Content Filters allow you to inspect the intricate details of an Email and take Actions (or no Action) on the Email. Once the Incoming or Outgoing Content Filter is created, you apply it to an Incoming or Outgoing Mail Policy. When any Email matches the Content Filter, the "Content Filters" Report on the Cisco Email Security Appliance (ESA) and Security Management Appliance (SMA) will be able to show you all emails that matched any Content Filter. Therefore, even if no action is taken, it is an excellent way to obtain valuable information about the type of emails entering and leaving your organization - allowing you to “Pattern” your email flow.

As there are many different Content Filter "Conditions" and "Actions", this document will step you through some very common and recommended Incoming and Outgoing Content Filters.

Overview of steps

Step 1: Import the needed dictionaries

This document will provide the steps necessary for you to implement some Best Practices Incoming and Outgoing Content Filters. The Content Filters we are going to create will reference a few dictionaries - so we will need to import those dictionaries first. The ESA ships with the dictionaries and you merely need to import them into the configuration in order to reference them in the Content Filters we will create.
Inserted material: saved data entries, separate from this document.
-- pv_equiv track=rewrite | github.com/sphinx-contrib/confluencebuilder | sphinxcontrib/confluencebuilder/storage/__init__.py | encode_storage_format
-- ===== SOURCE A (Python) =====
-- def encode_storage_format(data):
--     """
--     encodes text to be inserted directly into a storage format area
--
--     A helper used to return content that has been properly encoded and can
--     be directly placed inside a Confluence storage-format-prepared document.
--
--     Args:
--         data: the text
--
--     Returns:
--         the encoded text
--     """
--
--     STORAGE_FORMAT_REPLACEMENTS = {
--         ('<', '&lt;'),
--         ('>', '&gt;'),
--         ('"', '&quot;'),
--         ("'", '&apos;'),
--     }
--
--     # first pass needs to handle ampersand
--     data = str(data).replace('&', '&amp;')
--
--     for find, encoded in STORAGE_FORMAT_REPLACEMENTS:
--         data = data.replace(find, encoded)
--
--     return data
-- ===== SOURCE B (Python) =====
-- _TABLE = str.maketrans({
--     '&': '&amp;',
--     '<': '&lt;',
--     '>': '&gt;',
--     '"': '&quot;',
--     "'": '&apos;',
-- })
--
--
-- def encode_storage_format(data):
--     """
--     encodes text to be inserted directly into a storage format area
--
--     Single-pass variant: one translation-table traversal instead of five
--     sequential full-string replace scans.
--     """
--     return str(data).translate(_TABLE)
-- ===== Notes on version B (the rewrite author's own statement) =====
-- stated objective: idiomatic
-- what changed: Replaced five sequential full-string .replace passes (ampersand first, then four entities) with a single str.translate pass over a precomputed maketrans table mapping all five characters simultaneously.
import Mathlib
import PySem

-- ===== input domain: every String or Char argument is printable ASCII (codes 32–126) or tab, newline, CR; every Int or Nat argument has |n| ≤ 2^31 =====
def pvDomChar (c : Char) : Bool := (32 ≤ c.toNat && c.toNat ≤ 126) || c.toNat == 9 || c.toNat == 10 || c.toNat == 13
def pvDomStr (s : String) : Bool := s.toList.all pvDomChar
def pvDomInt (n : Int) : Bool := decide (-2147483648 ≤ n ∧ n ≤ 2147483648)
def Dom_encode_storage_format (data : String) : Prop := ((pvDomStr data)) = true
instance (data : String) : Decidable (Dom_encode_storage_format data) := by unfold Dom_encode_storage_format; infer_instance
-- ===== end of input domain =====

-- B replaces A's five sequential full-string replace passes with one per-character translation pass (idiomatic str.translate).


-- ===== PORT A =====
-- str(data) is the identity on a String argument; the set's iteration order does not
-- affect the result (the four replacements are pairwise non-interfering), ported in a fixed order.
def encode_storage_format (data : String) : String :=
  let d1 := PySem.Str.replace data "&" "&amp;"
  let d2 := PySem.Str.replace d1 "<" "&lt;"
  let d3 := PySem.Str.replace d2 ">" "&gt;"
  let d4 := PySem.Str.replace d3 "\"" "&quot;"
  PySem.Str.replace d4 "'" "&apos;"

-- ===== PORT B =====
-- the maketrans table of Source B as a per-character mapping; translate = one flatMap pass
def escChar (c : Char) : List Char :=
  if c = '&' then "&amp;".toList
  else if c = '<' then "&lt;".toList
  else if c = '>' then "&gt;".toList
  else if c = '"' then "&quot;".toList
  else if c = '\'' then "&apos;".toList
  else [c]

def encode_storage_format_alt (data : String) : String :=
  String.ofList (data.toList.flatMap escChar)

-- ===== PRECONDITION & SPEC =====
def Spec_encode_storage_format (data : String) (out : String) : Prop := out = encode_storage_format_alt data
instance (data : String) (out : String) : Decidable (Spec_encode_storage_format data out) := by unfold Spec_encode_storage_format; infer_instance

-- ===== CLAIM (what is proved, stated in full; the proofs are below) =====
def Claim_equal_encode_storage_format : Prop := ∀ (data : String), Dom_encode_storage_format data → Spec_encode_storage_format data (encode_storage_format data)

-- ===== LEMMAS AND PROOFS =====

-- replacing a single character is a per-character flatMap
lemma replace_go_single (c : Char) (n : List Char) :
    ∀ (fuel : Nat) (l acc : List Char), l.length ≤ fuel →
      PySem.Chars.replace.go [c] n fuel l acc
        = acc.reverse ++ l.flatMap (fun x => if x = c then n else [x]) := by
  intro fuel
  induction fuel with
  | zero =>
    intro l acc h
    have : l = [] := List.eq_nil_of_length_eq_zero (Nat.le_zero.mp h)
    subst this
    simp [PySem.Chars.replace.go]
  | succ f ih =>
    intro l acc h
    cases l with
    | nil => simp [PySem.Chars.replace.go]
    | cons x t =>
      by_cases hx : x = c
      · subst hx
        have hpre : [x].isPrefixOf (x :: t) = true := by
          simp [List.isPrefixOf]
        rw [PySem.Chars.replace.go, if_pos hpre]
        have hd : List.drop [x].length (x :: t) = t := rfl
        rw [hd, ih t (n.reverse ++ acc) (by simpa using h)]
        simp
      · have hpre : ¬ ([c].isPrefixOf (x :: t) = true) := by
          simp [List.isPrefixOf]
          exact fun hcx => hx hcx.symm
        rw [PySem.Chars.replace.go, if_neg hpre]
        rw [ih t (x :: acc) (by simpa using h)]
        simp [hx]

lemma replace_single (s : List Char) (c : Char) (n : List Char) :
    PySem.Chars.replace s [c] n = s.flatMap (fun x => if x = c then n else [x]) := by
  rw [PySem.Chars.replace]
  rw [if_neg (by simp)]
  exact replace_go_single c n s.length s [] (le_refl _)

-- the per-character functions of A's five passes, fused, equal escChar
lemma passes_fuse (x : Char) :
    List.flatMap
      (fun a =>
        List.flatMap
          (fun b =>
            List.flatMap
              (fun c2 =>
                List.flatMap (fun d => if d = '\'' then "&apos;".toList else [d])
                  (if c2 = '"' then "&quot;".toList else [c2]))
              (if b = '>' then "&gt;".toList else [b]))
          (if a = '<' then "&lt;".toList else [a]))
      (if x = '&' then "&amp;".toList else [x]) = escChar x := by
  by_cases h1 : x = '&'; · subst h1; decide
  by_cases h2 : x = '<'; · subst h2; decide
  by_cases h3 : x = '>'; · subst h3; decide
  by_cases h4 : x = '"'; · subst h4; decide
  by_cases h5 : x = '\''; · subst h5; decide
  simp [escChar, h1, h2, h3, h4, h5]

-- ===== VERDICT (by name: the statement is the Claim_ definition above) =====
theorem encode_storage_format_spec : Claim_equal_encode_storage_format := by
  intro data _
  unfold Spec_encode_storage_format encode_storage_format encode_storage_format_alt
  have key : (PySem.Str.replace
      (PySem.Str.replace
        (PySem.Str.replace
          (PySem.Str.replace (PySem.Str.replace data "&" "&amp;") "<" "&lt;")
          ">" "&gt;") "\"" "&quot;") "'" "&apos;").toList
      = data.toList.flatMap escChar := by
    simp only [PySem.Str.toList_replace]
    have e1 : ("&" : String).toList = ['&'] := rfl
    have e2 : ("<" : String).toList = ['<'] := rfl
    have e3 : (">" : String).toList = ['>'] := rfl
    have e4 : ("\"" : String).toList = ['"'] := rfl
    have e5 : ("'" : String).toList = ['\''] := rfl
    rw [e1, e2, e3, e4, e5]
    rw [replace_single, replace_single, replace_single, replace_single, replace_single]
    rw [List.flatMap_assoc, List.flatMap_assoc, List.flatMap_assoc, List.flatMap_assoc]
    exact List.flatMap_congr (fun x _ => passes_fuse x)
  have := congrArg String.ofList key
  rw [String.ofList_toList] at this
  exact this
Step 2: Create Centralized Quarantines

For most of the Content Filters, we will create, we will set the "Action" to Quarantine the Email (or a copy of the Email) into a specified designated custom (new) Quarantines — and therefore, we need to first create those Quarantines on the SMA — as this document assumes you have enabled Centralized PVO (Policy, Virus, and Outbreak) Quarantines between the ESA and SMA.

Step 3: Create the Incoming and Outgoing Content Filters and Apply to Policies

Once we have the dictionaries imported and the Quarantines created, we will create the Inbound Content Filters and apply them to the Incoming Mail Policies and then create the Outgoing Content Filters and apply them to the Outgoing Mail Policies.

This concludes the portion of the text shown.